- **Task brief**
The answer must consist of every line from the entries below that contains the word "pvCnt".
---
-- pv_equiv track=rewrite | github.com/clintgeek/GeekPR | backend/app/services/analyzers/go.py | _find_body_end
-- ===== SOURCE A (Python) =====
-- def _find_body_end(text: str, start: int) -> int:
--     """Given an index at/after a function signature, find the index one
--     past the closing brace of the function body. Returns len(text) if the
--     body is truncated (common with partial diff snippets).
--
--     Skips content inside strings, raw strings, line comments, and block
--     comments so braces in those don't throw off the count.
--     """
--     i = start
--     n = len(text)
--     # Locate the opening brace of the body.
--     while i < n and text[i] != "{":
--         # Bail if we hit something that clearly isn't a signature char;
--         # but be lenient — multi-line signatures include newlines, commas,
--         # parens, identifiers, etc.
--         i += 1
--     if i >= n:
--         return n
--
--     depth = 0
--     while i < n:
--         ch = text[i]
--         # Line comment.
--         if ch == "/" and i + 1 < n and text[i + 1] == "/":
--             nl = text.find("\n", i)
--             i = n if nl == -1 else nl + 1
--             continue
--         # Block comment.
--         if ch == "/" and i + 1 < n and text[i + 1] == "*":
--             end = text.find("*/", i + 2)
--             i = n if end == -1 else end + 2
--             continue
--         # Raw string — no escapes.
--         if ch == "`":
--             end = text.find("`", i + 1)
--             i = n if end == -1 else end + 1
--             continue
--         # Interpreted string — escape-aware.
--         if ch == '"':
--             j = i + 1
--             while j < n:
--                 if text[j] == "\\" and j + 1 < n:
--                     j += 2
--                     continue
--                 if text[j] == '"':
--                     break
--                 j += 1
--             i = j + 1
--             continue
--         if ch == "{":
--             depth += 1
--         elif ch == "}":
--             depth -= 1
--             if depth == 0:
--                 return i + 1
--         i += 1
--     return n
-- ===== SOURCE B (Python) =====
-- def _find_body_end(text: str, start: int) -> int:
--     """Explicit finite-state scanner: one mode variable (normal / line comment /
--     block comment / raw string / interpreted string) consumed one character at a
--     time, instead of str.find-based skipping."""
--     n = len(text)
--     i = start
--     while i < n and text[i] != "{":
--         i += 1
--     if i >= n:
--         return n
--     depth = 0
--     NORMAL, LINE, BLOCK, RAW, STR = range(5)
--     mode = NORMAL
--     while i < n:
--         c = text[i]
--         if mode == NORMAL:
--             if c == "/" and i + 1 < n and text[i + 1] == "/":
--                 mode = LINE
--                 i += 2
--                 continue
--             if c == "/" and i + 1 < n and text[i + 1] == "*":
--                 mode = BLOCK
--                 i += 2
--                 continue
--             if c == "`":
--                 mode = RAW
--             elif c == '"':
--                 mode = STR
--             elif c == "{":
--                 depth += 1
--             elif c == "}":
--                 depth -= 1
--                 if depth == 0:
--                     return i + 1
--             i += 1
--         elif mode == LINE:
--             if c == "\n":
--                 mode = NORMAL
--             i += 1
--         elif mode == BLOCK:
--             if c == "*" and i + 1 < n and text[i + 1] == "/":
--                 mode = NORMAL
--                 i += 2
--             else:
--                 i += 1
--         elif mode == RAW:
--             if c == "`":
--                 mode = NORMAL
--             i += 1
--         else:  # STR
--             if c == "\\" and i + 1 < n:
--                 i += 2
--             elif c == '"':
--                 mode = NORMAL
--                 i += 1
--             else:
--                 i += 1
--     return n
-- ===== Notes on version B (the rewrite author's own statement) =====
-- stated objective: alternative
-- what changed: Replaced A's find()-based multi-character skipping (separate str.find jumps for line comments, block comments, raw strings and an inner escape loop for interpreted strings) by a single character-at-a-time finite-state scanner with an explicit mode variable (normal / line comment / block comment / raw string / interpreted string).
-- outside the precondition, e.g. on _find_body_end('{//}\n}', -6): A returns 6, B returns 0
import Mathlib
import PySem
---
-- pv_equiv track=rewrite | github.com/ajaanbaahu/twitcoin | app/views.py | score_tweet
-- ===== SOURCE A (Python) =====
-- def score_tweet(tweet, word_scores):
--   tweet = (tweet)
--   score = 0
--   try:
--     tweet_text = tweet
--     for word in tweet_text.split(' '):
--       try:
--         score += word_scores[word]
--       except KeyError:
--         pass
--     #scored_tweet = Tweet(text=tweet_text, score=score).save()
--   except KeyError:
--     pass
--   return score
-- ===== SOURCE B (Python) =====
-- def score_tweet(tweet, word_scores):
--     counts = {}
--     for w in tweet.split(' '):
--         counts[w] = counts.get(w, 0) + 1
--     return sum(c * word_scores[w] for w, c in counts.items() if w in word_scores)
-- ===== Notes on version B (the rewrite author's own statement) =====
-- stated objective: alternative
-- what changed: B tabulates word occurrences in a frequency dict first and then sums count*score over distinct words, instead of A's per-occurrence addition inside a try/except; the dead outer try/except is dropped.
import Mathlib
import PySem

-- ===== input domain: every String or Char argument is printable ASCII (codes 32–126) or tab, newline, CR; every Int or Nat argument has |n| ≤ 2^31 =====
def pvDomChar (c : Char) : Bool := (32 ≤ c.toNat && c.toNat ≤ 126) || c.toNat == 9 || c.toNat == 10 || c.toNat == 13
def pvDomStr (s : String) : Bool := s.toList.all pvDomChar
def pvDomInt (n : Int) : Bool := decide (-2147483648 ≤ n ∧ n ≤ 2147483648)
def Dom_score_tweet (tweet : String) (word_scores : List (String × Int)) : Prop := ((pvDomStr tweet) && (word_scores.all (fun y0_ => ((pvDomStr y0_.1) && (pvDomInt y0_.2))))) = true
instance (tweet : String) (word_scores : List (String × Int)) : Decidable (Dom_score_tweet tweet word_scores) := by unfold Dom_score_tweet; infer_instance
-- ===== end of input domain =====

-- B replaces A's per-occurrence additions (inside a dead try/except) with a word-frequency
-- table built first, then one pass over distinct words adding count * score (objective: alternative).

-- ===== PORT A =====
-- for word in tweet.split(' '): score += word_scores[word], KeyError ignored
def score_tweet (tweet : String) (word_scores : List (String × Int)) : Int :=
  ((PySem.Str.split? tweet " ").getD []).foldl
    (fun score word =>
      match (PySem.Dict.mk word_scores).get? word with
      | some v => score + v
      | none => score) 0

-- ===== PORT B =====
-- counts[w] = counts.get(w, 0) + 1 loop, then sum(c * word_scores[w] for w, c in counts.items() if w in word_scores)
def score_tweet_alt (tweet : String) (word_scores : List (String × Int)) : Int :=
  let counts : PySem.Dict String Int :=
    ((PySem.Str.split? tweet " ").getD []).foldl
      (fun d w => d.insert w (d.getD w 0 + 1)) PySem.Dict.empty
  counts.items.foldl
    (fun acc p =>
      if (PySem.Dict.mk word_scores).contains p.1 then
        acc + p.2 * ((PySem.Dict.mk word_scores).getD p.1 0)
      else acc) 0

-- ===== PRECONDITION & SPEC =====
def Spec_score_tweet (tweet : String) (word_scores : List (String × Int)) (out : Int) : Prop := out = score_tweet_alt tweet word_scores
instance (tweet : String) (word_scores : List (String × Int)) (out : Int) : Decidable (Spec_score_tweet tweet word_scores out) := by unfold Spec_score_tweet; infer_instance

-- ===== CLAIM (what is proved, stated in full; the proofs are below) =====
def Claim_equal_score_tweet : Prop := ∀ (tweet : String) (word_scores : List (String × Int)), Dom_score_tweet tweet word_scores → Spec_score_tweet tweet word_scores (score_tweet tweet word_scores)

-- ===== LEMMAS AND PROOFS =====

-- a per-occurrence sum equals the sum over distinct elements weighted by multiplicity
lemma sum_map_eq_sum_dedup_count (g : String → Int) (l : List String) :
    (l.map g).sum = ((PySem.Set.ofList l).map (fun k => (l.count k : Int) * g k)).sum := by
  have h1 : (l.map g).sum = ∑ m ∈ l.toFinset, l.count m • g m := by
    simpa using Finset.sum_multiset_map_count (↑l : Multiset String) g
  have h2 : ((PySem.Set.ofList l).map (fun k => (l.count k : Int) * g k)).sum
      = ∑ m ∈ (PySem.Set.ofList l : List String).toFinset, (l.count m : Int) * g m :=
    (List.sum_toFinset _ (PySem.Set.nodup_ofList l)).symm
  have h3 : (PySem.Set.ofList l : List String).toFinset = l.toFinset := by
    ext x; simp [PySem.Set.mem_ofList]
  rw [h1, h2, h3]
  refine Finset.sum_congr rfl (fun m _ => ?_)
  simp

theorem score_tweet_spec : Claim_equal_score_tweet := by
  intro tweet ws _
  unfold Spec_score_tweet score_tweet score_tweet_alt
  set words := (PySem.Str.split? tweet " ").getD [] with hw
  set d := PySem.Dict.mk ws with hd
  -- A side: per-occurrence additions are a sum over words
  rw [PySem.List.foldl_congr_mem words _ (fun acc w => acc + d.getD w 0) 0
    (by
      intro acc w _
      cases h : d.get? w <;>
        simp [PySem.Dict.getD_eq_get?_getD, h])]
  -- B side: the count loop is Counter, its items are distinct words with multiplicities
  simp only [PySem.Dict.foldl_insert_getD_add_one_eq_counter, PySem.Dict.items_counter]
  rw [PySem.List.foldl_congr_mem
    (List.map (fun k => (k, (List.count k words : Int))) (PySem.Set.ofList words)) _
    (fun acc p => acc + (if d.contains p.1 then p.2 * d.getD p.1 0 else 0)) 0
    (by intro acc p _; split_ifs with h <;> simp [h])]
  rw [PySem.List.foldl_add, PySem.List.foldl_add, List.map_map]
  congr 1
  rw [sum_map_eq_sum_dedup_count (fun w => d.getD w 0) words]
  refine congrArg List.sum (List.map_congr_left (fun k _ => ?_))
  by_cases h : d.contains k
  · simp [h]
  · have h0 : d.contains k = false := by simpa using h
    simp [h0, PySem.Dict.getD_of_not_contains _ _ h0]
---
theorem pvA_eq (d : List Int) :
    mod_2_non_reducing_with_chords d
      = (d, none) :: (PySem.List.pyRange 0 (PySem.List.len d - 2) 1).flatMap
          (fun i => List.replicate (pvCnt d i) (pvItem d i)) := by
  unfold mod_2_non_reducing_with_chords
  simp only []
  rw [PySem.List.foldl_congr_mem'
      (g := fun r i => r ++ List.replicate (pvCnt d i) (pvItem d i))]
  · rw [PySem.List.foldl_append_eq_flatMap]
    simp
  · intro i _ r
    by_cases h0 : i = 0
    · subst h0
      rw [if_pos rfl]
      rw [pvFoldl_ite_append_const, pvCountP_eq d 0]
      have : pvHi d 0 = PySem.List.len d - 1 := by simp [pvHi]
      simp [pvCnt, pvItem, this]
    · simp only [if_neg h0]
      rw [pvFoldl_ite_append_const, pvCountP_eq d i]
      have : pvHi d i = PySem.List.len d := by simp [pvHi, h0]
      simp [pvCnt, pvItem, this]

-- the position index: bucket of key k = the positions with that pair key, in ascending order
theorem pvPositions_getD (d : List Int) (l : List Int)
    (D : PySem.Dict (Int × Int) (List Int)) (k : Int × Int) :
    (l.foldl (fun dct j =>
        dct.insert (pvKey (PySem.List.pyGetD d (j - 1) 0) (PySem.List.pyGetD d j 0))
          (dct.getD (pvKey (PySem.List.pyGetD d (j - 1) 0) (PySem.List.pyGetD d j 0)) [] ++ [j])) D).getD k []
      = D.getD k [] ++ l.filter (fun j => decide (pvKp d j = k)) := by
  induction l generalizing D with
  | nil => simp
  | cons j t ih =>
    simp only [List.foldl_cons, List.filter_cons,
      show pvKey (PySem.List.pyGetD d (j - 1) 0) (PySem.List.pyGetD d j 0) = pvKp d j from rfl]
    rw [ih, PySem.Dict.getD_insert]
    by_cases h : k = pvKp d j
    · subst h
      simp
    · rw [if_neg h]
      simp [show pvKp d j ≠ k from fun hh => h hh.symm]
---
- **Response area**
          (fun i => List.replicate (pvCnt d i) (pvItem d i)) := by
      (g := fun r i => r ++ List.replicate (pvCnt d i) (pvItem d i))]
      simp [pvCnt, pvItem, this]
      simp [pvCnt, pvItem, this]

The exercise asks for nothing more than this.